Superconductivity in the Hubbard model with correlated hopping: Slave-boson study

TL;DR

This study uses slave-boson mean-field theory to explore the phase diagram of the Hubbard model with correlated hopping, revealing how strong correlations influence superconductivity and phase transitions.

Contribution

It provides a comprehensive phase diagram for the Hubbard model with correlated hopping, highlighting the effects of strong correlations on superconductivity and phase transitions.

Findings

Superconductivity is stable near half-filling in strongly correlated regimes.

A direct transition from superconductor to Mott insulator occurs at half-filling.

Strong correlations alter the superconducting gap, making it nonexponential near phase transitions.

Abstract

The slave boson mean-field studies of the ground state of the Hubbard model with correlated hopping were performed.
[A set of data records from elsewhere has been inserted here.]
-- pv_equiv track=rewrite | github.com/oscarwangr-creator/R4nger-v2 | cli/registry.py | _diff_tools
-- ===== SOURCE A (Python) =====
-- from typing import Any, Dict, Iterable, List, Sequence
--
-- def _diff_tools(previous_tools: Sequence[Dict[str, Any]], current_tools: Sequence[Dict[str, Any]]) -> Dict[str, Any]:
--     prev_map = {item["name"]: item for item in previous_tools}
--     curr_map = {item["name"]: item for item in current_tools}
--     added = sorted(set(curr_map) - set(prev_map))
--     removed = sorted(set(prev_map) - set(curr_map))
--     changed: List[str] = []
--     for name in sorted(set(prev_map) & set(curr_map)):
--         a = prev_map[name]
--         b = curr_map[name]
--         if any(a.get(key) != b.get(key) for key in ("purpose", "stages", "category", "input_types", "output_types", "dependencies")):
--             changed.append(name)
--     return {"added": added, "removed": removed, "changed": changed}
-- ===== SOURCE B (Python) =====
-- _KEYS = ("purpose", "stages", "category", "input_types", "output_types", "dependencies")
--
-- def _diff_tools(previous_tools, current_tools):
--     prev = sorted({item["name"]: item for item in previous_tools}.items(), key=lambda kv: kv[0])
--     curr = sorted({item["name"]: item for item in current_tools}.items(), key=lambda kv: kv[0])
--     added, removed, changed = [], [], []
--     i = j = 0
--     while i < len(prev) and j < len(curr):
--         pn, a = prev[i]
--         cn, b = curr[j]
--         if pn < cn:
--             removed.append(pn)
--             i += 1
--         elif cn < pn:
--             added.append(cn)
--             j += 1
--         else:
--             if any(a.get(k) != b.get(k) for k in _KEYS):
--                 changed.append(pn)
--             i += 1
--             j += 1
--     removed.extend(n for n, _ in prev[i:])
--     added.extend(n for n, _ in curr[j:])
--     return {"added": added, "removed": removed, "changed": changed}
-- ===== Notes on version B (the rewrite author's own statement) =====
-- stated objective: alternative
-- what changed: Instead of three set operations over the key sets, B sorts the two name->record item lists once and classifies names with a two-pointer merge of the sorted lists, with no membership tests or by-name lookups.
import Mathlib
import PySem

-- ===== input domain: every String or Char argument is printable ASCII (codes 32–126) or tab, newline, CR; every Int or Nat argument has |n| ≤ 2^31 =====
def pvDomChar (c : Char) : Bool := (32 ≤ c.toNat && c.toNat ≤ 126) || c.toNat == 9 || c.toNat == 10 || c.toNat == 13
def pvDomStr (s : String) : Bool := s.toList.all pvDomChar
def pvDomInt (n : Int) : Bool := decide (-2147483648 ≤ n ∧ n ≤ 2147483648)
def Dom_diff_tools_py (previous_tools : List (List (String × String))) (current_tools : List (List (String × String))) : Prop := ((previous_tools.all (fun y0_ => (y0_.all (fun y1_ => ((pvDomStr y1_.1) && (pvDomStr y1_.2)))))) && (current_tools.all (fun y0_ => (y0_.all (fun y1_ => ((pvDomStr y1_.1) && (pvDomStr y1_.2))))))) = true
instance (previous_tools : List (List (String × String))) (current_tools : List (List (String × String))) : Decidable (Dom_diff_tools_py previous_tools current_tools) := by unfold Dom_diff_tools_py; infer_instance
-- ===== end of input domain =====

-- B replaces A's three set operations on the key sets by sorting the two item lists
-- once and classifying every name with a two-pointer merge (objective: alternative, same cost).

-- ===== PORT A =====
-- shared helper: both Pythons build the name->item dicts with the identical dict comprehension
-- (item["name"] is ported as getD "name" "" — a totality guard; Pre_ guarantees the key is present)
def pvBuildMap (tools : List (List (String × String))) : PySem.Dict String (PySem.Dict String String) :=
  tools.foldl (fun d item =>
    d.insert ((PySem.Dict.ofList item).getD "name" "") (PySem.Dict.ofList item)) PySem.Dict.empty

def pvKeys6 : List String := ["purpose", "stages", "category", "input_types", "output_types", "dependencies"]

def diff_tools_py (previous_tools : List (List (String × String))) (current_tools : List (List (String × String))) : List (String × List String) :=
  let prev_map := pvBuildMap previous_tools
  let curr_map := pvBuildMap current_tools
  let added := PySem.List.sorted (PySem.Set.diff (PySem.Set.ofList curr_map.keys) (PySem.Set.ofList prev_map.keys)) (fun x => x) false
  let removed := PySem.List.sorted (PySem.Set.diff (PySem.Set.ofList prev_map.keys) (PySem.Set.ofList curr_map.keys)) (fun x => x) false
  let changed := (PySem.List.sorted (PySem.Set.inter (PySem.Set.ofList prev_map.keys) (PySem.Set.ofList curr_map.keys)) (fun x => x) false).foldl
    (fun acc name =>
      let a := prev_map.getD name PySem.Dict.empty   -- prev_map[name]; name ∈ prev_map here, so getD never defaults
      let b := curr_map.getD name PySem.Dict.empty
      if pvKeys6.any (fun key => a.get? key != b.get? key) then acc ++ [name] else acc) []
  [("added", added), ("removed", removed), ("changed", changed)]

-- ===== PORT B =====
-- any(a.get(k) != b.get(k) for k in _KEYS)
def pvAnyDiffD (a b : PySem.Dict String String) : Bool :=
  pvKeys6.any (fun key => a.get? key != b.get? key)

-- the two-pointer while loop of Source B, on the two sorted suffixes, with the three accumulators
def pvMergeLoop : List (String × PySem.Dict String String) → List (String × PySem.Dict String String) →
    List String × List String × List String → List String × List String × List String
  | (pn, a) :: p', (cn, b) :: q', (ad, rm, ch) =>
    if pn < cn then pvMergeLoop p' ((cn, b) :: q') (ad, rm ++ [pn], ch)
    else if cn < pn then pvMergeLoop ((pn, a) :: p') q' (ad ++ [cn], rm, ch)
    else pvMergeLoop p' q' (if pvAnyDiffD a b then (ad, rm, ch ++ [pn]) else (ad, rm, ch))
  | p, q, (ad, rm, ch) => (ad ++ q.map (·.1), rm ++ p.map (·.1), ch)   -- the two extends after the loop
termination_by p q _ => p.length + q.length

def diff_tools_py_alt (previous_tools : List (List (String × String))) (current_tools : List (List (String × String))) : List (String × List String) :=
  let prev := PySem.List.sorted (pvBuildMap previous_tools).items (fun kv => kv.1) false
  let curr := PySem.List.sorted (pvBuildMap current_tools).items (fun kv => kv.1) false
  let r := pvMergeLoop prev curr ([], [], [])
  [("added", r.1), ("removed", r.2.1), ("changed", r.2.2)]

-- ===== PRECONDITION & SPEC =====
-- Pre_ excludes exactly the inputs where some tool lacks the "name" key, on which the Python A raises KeyError.
def Pre_diff_tools_py (previous_tools : List (List (String × String))) (current_tools : List (List (String × String))) : Prop :=
  ((previous_tools.all (fun item => item.any (fun p => p.1 == "name"))) &&
   (current_tools.all (fun item => item.any (fun p => p.1 == "name")))) = true
instance (previous_tools : List (List (String × String))) (current_tools : List (List (String × String))) : Decidable (Pre_diff_tools_py previous_tools current_tools) := by unfold Pre_diff_tools_py; infer_instance

def pvWitness_diff_tools_py : (List (List (String × String))) × (List (List (String × String))) :=
  ([[("name", "a"), ("purpose", "p")]], [[("name", "a"), ("purpose", "q")], [("name", "b")]])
The approach qualitatively recovers the exact results for the case of the hopping integral t equal to the correlated hopping integral X. The phase diagram for the strongly correlated state with only singly occupied sites, the weakly correlated state, where single and double occupation is allowed, and for the superconducting state, was determined for any values of X and any electron concentration n. At the half-filled band (n=1) a direct transition from the superconductor to the Mott insulator was found. In the region of strong correlations the superconducting solution is stable for n close to 1, in contrast to the case of weak correlations, in which superconductivity occurs at n close to 0 and n close to 2. We found also that strong correlations change characteristics of the superconducting phase, e.g. the gap in the excitation spectrum has a nonexponential dependence close to the point of the phase transition.